## Task to complete
Could you copy out every line of the data where the word "each" occurs?

## Given records
<<<<

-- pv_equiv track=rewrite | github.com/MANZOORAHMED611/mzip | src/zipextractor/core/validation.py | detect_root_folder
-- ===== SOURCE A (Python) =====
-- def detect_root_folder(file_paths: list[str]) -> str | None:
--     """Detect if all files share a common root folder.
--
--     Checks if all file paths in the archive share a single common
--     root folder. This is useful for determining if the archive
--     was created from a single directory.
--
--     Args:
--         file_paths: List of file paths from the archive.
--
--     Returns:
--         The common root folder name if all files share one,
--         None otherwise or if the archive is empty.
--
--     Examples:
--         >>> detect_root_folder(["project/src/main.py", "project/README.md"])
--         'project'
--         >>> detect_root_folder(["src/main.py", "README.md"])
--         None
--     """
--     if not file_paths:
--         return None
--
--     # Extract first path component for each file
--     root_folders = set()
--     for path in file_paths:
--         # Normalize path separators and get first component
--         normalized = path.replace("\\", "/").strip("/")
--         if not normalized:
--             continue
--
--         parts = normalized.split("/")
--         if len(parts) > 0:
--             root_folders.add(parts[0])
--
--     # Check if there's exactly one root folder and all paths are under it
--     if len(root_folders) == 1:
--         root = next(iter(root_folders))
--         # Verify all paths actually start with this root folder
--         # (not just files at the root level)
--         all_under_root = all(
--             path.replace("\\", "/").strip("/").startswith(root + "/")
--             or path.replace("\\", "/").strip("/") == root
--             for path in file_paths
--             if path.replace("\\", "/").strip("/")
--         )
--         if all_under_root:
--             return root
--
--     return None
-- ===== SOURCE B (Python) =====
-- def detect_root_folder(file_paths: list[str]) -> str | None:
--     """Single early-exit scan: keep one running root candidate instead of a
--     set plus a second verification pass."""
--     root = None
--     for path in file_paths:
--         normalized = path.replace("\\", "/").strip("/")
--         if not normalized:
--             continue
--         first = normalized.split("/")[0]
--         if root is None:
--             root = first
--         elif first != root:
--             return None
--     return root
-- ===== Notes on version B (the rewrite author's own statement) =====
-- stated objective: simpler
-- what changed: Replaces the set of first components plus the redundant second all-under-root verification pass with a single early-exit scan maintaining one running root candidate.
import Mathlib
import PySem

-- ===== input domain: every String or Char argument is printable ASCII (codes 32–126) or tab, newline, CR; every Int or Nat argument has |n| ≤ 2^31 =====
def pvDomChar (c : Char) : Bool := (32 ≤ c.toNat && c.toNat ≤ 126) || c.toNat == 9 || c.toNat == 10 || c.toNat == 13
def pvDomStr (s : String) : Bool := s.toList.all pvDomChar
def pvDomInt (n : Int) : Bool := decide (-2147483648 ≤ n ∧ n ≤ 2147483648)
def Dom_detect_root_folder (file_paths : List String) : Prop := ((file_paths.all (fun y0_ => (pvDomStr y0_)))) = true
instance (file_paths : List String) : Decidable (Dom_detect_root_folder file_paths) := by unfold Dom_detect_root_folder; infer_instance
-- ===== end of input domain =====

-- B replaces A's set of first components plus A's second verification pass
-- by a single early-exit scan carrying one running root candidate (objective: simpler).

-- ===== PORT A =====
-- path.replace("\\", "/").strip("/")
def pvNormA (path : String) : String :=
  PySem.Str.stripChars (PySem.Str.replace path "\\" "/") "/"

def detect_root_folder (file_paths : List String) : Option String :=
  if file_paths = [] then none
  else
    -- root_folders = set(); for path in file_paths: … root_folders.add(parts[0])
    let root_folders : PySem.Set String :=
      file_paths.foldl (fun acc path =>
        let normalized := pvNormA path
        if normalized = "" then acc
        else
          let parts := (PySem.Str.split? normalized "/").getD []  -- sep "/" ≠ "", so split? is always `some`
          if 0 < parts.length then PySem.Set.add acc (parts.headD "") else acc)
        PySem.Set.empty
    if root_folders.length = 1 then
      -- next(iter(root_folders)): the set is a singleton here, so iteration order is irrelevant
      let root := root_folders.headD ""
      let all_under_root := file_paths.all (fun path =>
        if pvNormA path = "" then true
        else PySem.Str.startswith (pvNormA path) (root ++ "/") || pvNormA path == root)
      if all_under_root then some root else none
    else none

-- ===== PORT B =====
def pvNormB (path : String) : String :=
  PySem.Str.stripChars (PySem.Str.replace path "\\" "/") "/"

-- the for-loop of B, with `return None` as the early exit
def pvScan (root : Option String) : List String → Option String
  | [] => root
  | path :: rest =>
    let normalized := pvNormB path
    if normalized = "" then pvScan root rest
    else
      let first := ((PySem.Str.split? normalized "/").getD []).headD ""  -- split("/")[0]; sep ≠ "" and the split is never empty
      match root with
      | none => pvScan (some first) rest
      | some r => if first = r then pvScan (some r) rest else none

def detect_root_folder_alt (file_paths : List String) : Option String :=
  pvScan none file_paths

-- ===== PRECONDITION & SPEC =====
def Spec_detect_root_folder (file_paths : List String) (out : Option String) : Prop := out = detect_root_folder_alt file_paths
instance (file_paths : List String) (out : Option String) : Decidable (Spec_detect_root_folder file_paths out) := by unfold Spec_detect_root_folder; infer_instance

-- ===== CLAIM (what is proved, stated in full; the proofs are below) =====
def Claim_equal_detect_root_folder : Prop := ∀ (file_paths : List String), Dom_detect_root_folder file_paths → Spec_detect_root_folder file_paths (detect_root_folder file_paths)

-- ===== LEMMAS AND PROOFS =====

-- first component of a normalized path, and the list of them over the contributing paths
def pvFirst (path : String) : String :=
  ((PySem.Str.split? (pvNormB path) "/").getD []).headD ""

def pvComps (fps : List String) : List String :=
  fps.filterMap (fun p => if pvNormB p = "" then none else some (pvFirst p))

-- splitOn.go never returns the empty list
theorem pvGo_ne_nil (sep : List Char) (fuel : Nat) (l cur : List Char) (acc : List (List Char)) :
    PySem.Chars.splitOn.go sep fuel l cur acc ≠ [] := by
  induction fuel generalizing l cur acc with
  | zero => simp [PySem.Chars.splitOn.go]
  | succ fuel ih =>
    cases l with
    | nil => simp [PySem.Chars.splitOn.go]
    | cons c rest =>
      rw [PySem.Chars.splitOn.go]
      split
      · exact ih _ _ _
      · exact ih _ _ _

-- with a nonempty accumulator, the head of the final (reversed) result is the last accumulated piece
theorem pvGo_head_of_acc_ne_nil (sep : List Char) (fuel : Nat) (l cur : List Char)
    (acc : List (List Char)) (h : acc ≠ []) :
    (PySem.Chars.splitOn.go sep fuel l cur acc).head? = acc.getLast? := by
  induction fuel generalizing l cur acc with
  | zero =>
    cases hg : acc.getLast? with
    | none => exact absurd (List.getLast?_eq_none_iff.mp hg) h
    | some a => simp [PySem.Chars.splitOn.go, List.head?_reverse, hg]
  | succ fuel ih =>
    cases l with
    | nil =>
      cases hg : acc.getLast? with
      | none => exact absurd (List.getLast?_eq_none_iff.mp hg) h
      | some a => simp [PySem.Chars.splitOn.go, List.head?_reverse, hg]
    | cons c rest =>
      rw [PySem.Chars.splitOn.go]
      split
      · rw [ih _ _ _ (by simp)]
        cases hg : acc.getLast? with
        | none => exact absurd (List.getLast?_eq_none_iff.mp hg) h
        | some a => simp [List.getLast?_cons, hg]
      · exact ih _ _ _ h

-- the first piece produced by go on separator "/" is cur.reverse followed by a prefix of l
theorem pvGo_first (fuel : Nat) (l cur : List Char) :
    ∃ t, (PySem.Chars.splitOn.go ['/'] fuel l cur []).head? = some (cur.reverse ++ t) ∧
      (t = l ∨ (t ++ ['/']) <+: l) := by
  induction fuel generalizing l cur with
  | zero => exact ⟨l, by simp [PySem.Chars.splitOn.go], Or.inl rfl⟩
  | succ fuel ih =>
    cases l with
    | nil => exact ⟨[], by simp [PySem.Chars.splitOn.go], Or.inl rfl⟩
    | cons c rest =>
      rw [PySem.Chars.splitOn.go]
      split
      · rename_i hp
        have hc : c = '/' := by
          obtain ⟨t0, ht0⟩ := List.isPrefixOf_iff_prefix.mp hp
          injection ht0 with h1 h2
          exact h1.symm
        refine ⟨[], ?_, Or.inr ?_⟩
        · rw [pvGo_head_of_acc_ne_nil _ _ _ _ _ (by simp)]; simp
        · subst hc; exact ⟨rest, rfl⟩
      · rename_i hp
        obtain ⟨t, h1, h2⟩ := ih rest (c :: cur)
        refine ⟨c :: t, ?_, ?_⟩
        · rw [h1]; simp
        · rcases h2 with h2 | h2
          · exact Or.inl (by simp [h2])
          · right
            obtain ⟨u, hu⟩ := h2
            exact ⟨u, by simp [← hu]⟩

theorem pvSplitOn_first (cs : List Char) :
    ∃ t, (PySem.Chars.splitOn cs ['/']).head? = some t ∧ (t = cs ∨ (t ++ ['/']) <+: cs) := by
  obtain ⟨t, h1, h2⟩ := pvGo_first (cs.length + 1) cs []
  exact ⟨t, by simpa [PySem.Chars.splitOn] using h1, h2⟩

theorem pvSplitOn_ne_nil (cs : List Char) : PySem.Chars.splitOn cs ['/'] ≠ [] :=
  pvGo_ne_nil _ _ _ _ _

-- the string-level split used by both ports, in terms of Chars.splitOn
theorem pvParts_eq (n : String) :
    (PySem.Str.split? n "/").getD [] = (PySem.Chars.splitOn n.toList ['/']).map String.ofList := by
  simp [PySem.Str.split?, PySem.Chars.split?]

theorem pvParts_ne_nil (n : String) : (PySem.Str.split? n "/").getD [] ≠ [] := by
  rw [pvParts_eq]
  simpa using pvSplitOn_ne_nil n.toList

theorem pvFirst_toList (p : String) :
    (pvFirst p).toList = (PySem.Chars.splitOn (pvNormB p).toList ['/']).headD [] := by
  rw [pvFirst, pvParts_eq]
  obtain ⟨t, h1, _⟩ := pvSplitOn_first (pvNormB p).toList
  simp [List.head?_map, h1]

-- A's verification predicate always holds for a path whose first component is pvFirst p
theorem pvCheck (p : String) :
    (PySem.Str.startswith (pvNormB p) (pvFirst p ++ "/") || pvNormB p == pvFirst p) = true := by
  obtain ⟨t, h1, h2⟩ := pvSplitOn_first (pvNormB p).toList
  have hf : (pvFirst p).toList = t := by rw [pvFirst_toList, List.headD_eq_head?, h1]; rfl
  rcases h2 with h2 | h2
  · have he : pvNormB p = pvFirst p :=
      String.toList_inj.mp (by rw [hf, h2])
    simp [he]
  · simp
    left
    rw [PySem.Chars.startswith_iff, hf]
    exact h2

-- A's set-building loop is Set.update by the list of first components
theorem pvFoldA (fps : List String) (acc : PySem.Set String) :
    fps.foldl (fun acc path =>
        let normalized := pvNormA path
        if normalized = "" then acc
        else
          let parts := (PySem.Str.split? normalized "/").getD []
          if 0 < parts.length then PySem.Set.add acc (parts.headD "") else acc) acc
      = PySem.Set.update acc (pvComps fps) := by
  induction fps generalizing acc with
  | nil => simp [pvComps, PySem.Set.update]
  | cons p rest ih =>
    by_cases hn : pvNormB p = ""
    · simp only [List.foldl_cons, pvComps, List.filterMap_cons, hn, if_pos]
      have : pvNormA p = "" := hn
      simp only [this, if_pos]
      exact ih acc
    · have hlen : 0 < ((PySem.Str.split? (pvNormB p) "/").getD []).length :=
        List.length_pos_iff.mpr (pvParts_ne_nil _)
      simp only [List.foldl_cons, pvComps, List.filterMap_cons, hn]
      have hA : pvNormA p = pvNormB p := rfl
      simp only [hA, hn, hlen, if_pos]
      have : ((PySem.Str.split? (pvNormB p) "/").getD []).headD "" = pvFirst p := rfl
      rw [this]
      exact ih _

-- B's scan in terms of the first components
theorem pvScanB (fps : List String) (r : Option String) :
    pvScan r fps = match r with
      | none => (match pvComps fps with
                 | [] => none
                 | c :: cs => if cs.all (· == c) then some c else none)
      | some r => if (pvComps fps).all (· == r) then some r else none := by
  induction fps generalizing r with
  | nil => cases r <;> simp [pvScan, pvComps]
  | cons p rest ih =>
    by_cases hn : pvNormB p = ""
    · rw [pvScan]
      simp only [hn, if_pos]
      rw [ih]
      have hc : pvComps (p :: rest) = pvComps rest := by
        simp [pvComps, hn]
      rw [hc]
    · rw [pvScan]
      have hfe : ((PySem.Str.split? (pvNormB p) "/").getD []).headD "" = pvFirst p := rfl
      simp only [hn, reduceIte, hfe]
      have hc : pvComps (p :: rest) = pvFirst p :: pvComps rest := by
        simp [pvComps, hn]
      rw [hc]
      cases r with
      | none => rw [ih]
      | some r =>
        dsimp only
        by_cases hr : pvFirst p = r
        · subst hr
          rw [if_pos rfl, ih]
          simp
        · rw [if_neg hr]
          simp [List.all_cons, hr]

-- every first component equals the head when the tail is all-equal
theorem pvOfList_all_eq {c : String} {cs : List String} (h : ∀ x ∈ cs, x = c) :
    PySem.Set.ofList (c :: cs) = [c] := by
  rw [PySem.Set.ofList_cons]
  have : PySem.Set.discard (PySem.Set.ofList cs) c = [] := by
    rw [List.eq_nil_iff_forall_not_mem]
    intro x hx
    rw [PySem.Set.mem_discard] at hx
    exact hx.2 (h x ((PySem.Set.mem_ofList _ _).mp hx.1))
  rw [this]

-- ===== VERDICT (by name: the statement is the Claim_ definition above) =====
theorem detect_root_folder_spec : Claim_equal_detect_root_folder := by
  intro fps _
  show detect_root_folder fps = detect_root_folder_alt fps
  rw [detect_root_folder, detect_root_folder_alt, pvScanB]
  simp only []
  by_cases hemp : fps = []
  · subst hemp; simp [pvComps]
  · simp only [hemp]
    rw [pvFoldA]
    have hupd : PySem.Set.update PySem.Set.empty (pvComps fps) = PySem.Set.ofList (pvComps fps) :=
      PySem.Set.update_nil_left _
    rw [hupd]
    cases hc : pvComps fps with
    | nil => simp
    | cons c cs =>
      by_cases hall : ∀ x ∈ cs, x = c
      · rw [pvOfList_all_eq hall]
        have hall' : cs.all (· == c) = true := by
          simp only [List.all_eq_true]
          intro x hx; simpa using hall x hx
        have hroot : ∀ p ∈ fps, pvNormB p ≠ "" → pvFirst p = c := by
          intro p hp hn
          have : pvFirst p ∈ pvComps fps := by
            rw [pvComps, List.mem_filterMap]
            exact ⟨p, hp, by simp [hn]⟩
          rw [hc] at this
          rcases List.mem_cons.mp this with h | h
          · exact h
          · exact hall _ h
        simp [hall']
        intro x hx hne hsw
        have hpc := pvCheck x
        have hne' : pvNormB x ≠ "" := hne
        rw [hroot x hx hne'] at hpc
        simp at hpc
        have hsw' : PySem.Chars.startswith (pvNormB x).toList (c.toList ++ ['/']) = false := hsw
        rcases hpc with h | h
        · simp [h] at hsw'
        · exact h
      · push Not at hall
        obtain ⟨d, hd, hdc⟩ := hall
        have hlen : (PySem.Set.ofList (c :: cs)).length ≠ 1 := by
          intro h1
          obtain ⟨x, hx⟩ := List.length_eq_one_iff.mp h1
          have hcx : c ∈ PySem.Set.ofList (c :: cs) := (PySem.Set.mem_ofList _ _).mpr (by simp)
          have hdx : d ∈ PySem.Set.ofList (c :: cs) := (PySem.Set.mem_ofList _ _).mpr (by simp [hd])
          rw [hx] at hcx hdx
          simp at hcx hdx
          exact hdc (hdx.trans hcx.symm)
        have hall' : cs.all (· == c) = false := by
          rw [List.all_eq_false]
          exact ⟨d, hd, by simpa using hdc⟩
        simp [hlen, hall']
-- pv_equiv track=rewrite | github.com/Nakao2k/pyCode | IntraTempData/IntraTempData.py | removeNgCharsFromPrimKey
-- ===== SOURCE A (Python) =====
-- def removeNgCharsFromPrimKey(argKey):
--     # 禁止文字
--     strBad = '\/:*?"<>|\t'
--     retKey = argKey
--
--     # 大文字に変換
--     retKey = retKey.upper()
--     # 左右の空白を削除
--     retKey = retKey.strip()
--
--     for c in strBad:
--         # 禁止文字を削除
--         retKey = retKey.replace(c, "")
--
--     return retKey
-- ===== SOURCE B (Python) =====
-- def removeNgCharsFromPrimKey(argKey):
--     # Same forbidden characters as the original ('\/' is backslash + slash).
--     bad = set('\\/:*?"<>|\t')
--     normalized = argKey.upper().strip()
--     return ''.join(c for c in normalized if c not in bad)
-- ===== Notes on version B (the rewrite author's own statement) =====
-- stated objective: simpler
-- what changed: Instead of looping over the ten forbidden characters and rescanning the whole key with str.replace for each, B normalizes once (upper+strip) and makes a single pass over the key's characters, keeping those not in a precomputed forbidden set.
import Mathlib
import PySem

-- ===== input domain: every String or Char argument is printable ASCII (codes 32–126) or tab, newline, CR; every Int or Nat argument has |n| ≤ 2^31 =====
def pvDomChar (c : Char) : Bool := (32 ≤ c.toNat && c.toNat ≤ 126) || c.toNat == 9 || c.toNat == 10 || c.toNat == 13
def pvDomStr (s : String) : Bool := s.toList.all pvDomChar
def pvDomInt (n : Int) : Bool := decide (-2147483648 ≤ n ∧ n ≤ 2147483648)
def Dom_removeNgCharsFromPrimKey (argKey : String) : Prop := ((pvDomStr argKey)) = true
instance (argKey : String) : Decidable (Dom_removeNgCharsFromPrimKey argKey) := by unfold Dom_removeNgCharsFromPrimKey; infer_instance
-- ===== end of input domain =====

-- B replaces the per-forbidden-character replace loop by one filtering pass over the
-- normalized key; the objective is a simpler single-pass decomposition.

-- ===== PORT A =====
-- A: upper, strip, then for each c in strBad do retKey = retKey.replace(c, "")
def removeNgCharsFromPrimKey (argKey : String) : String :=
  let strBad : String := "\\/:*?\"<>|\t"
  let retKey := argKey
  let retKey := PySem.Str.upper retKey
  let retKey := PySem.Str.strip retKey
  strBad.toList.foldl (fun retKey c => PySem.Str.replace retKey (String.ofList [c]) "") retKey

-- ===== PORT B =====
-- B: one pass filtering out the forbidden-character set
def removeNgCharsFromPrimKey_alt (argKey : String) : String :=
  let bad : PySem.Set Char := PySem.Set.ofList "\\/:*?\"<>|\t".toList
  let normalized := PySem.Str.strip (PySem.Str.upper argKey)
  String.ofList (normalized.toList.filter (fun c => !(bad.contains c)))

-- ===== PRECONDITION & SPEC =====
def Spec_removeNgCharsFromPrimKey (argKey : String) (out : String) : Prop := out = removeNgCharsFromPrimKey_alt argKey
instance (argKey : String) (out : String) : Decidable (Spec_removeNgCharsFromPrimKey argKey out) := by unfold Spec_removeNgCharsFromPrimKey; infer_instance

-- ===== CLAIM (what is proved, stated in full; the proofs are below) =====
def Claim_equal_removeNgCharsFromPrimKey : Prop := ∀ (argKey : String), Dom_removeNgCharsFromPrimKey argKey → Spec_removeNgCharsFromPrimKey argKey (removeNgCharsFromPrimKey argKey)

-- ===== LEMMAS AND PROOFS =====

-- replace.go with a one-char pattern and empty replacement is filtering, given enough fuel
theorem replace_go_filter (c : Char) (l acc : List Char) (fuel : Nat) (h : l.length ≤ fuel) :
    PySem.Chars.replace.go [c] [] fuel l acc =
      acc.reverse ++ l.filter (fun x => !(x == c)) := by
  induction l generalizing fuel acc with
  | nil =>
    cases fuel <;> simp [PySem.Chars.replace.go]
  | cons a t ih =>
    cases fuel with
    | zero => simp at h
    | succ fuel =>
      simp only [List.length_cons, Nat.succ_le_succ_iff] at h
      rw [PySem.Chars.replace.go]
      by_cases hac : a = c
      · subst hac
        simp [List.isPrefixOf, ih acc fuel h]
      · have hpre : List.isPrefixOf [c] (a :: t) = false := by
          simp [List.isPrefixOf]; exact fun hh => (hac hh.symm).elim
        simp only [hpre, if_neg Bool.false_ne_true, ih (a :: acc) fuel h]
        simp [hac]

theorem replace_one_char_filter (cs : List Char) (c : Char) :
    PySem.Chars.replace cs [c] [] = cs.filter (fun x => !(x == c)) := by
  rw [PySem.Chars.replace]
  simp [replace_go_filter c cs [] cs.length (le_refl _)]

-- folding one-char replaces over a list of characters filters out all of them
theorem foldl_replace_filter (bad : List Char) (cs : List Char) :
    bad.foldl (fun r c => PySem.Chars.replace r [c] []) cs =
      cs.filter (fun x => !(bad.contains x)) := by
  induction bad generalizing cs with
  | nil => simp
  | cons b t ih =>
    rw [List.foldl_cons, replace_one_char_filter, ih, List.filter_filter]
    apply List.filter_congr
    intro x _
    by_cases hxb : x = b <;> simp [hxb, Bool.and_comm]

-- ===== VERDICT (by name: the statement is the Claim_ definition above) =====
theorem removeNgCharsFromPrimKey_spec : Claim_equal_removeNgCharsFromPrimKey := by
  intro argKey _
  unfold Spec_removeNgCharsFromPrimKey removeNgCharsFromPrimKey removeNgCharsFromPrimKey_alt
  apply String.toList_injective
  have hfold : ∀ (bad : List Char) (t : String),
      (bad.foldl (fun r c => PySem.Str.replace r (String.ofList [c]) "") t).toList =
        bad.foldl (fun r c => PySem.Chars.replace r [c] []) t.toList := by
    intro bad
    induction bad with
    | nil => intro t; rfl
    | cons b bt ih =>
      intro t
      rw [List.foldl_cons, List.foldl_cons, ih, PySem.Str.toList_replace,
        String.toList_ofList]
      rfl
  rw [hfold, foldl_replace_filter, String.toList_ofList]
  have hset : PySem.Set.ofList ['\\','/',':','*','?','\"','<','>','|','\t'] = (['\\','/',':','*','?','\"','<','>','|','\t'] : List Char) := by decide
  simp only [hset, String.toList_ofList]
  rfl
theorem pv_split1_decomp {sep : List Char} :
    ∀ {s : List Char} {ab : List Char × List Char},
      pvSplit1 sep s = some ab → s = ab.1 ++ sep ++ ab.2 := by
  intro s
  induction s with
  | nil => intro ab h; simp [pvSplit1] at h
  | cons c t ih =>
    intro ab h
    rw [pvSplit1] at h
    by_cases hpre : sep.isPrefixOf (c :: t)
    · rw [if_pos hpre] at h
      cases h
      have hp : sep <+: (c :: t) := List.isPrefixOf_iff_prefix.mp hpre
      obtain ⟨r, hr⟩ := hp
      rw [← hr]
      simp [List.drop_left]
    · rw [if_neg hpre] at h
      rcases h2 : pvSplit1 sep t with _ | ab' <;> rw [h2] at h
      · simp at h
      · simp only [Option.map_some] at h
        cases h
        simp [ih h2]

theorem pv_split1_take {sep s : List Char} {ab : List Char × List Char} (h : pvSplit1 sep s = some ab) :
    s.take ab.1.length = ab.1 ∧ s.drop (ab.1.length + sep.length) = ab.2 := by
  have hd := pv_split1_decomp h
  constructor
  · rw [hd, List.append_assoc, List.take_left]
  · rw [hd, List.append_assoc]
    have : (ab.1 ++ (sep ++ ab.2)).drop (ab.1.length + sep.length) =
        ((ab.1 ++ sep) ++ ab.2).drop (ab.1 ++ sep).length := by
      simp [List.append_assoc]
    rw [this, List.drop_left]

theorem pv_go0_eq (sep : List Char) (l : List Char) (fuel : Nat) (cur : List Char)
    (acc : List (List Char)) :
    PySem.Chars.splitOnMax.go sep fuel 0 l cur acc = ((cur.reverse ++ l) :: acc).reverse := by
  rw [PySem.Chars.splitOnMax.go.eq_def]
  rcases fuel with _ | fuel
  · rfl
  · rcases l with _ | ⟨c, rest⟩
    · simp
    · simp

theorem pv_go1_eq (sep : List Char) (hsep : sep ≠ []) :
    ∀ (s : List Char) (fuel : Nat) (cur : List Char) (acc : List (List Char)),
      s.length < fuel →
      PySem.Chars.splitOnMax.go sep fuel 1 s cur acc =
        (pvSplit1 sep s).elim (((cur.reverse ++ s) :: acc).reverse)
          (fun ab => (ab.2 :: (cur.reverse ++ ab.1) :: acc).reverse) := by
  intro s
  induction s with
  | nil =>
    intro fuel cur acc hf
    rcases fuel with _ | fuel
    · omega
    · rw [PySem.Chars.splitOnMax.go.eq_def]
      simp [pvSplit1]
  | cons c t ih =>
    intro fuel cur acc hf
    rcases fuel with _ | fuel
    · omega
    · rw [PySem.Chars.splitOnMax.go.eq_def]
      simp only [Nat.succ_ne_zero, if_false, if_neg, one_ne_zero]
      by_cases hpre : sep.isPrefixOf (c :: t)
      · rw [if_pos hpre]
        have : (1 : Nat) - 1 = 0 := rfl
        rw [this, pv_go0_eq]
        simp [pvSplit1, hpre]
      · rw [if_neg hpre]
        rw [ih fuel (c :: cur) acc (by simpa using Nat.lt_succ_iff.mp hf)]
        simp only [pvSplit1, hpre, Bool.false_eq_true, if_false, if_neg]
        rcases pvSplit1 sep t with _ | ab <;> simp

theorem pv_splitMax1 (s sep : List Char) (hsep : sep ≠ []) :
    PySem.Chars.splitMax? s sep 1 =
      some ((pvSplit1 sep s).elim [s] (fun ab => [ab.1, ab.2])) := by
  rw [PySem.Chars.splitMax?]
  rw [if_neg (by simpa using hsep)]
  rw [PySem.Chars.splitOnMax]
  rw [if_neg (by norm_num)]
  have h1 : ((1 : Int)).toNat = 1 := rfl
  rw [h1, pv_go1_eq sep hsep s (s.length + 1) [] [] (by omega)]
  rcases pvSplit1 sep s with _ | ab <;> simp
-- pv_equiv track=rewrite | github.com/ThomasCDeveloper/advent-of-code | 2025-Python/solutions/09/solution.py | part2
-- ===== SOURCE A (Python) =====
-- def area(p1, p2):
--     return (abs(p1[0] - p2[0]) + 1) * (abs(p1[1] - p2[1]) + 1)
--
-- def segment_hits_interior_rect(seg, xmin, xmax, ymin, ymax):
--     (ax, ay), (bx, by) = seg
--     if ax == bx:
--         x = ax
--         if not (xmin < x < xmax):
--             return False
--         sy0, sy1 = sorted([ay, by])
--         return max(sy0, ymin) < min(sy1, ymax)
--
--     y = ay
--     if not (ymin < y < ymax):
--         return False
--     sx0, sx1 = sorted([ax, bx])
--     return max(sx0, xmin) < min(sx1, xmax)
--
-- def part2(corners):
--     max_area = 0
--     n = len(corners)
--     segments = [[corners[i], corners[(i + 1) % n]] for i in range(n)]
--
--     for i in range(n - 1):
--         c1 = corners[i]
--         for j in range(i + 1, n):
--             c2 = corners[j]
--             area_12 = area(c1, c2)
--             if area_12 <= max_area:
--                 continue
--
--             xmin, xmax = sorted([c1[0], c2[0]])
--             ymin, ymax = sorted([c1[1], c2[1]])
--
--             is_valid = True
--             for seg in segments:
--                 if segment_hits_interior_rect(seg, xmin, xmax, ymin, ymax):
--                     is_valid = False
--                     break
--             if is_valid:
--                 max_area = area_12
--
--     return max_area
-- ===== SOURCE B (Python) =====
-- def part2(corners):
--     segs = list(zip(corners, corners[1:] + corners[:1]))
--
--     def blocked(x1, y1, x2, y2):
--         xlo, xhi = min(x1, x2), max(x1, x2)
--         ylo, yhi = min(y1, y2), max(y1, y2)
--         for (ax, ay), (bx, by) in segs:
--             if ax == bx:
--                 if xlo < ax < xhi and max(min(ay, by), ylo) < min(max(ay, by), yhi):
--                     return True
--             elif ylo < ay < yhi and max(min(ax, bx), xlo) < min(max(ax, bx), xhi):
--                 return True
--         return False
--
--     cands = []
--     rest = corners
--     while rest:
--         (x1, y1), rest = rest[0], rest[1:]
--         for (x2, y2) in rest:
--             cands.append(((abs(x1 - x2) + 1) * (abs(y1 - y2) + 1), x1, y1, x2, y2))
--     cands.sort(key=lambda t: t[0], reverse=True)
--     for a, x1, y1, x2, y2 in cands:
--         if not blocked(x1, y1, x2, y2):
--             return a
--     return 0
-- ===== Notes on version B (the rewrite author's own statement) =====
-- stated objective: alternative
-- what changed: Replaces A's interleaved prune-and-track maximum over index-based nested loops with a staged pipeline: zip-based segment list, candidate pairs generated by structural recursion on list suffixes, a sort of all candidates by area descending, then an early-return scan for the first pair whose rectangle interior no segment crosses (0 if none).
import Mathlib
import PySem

>>>>

## Answer space
--     # Extract first path component for each file
-- what changed: Instead of looping over the ten forbidden characters and rescanning the whole key with str.replace for each, B normalizes once (upper+strip) and makes a single pass over the key's characters, keeping those not in a precomputed forbidden set.
-- A: upper, strip, then for each c in strBad do retKey = retKey.replace(c, "")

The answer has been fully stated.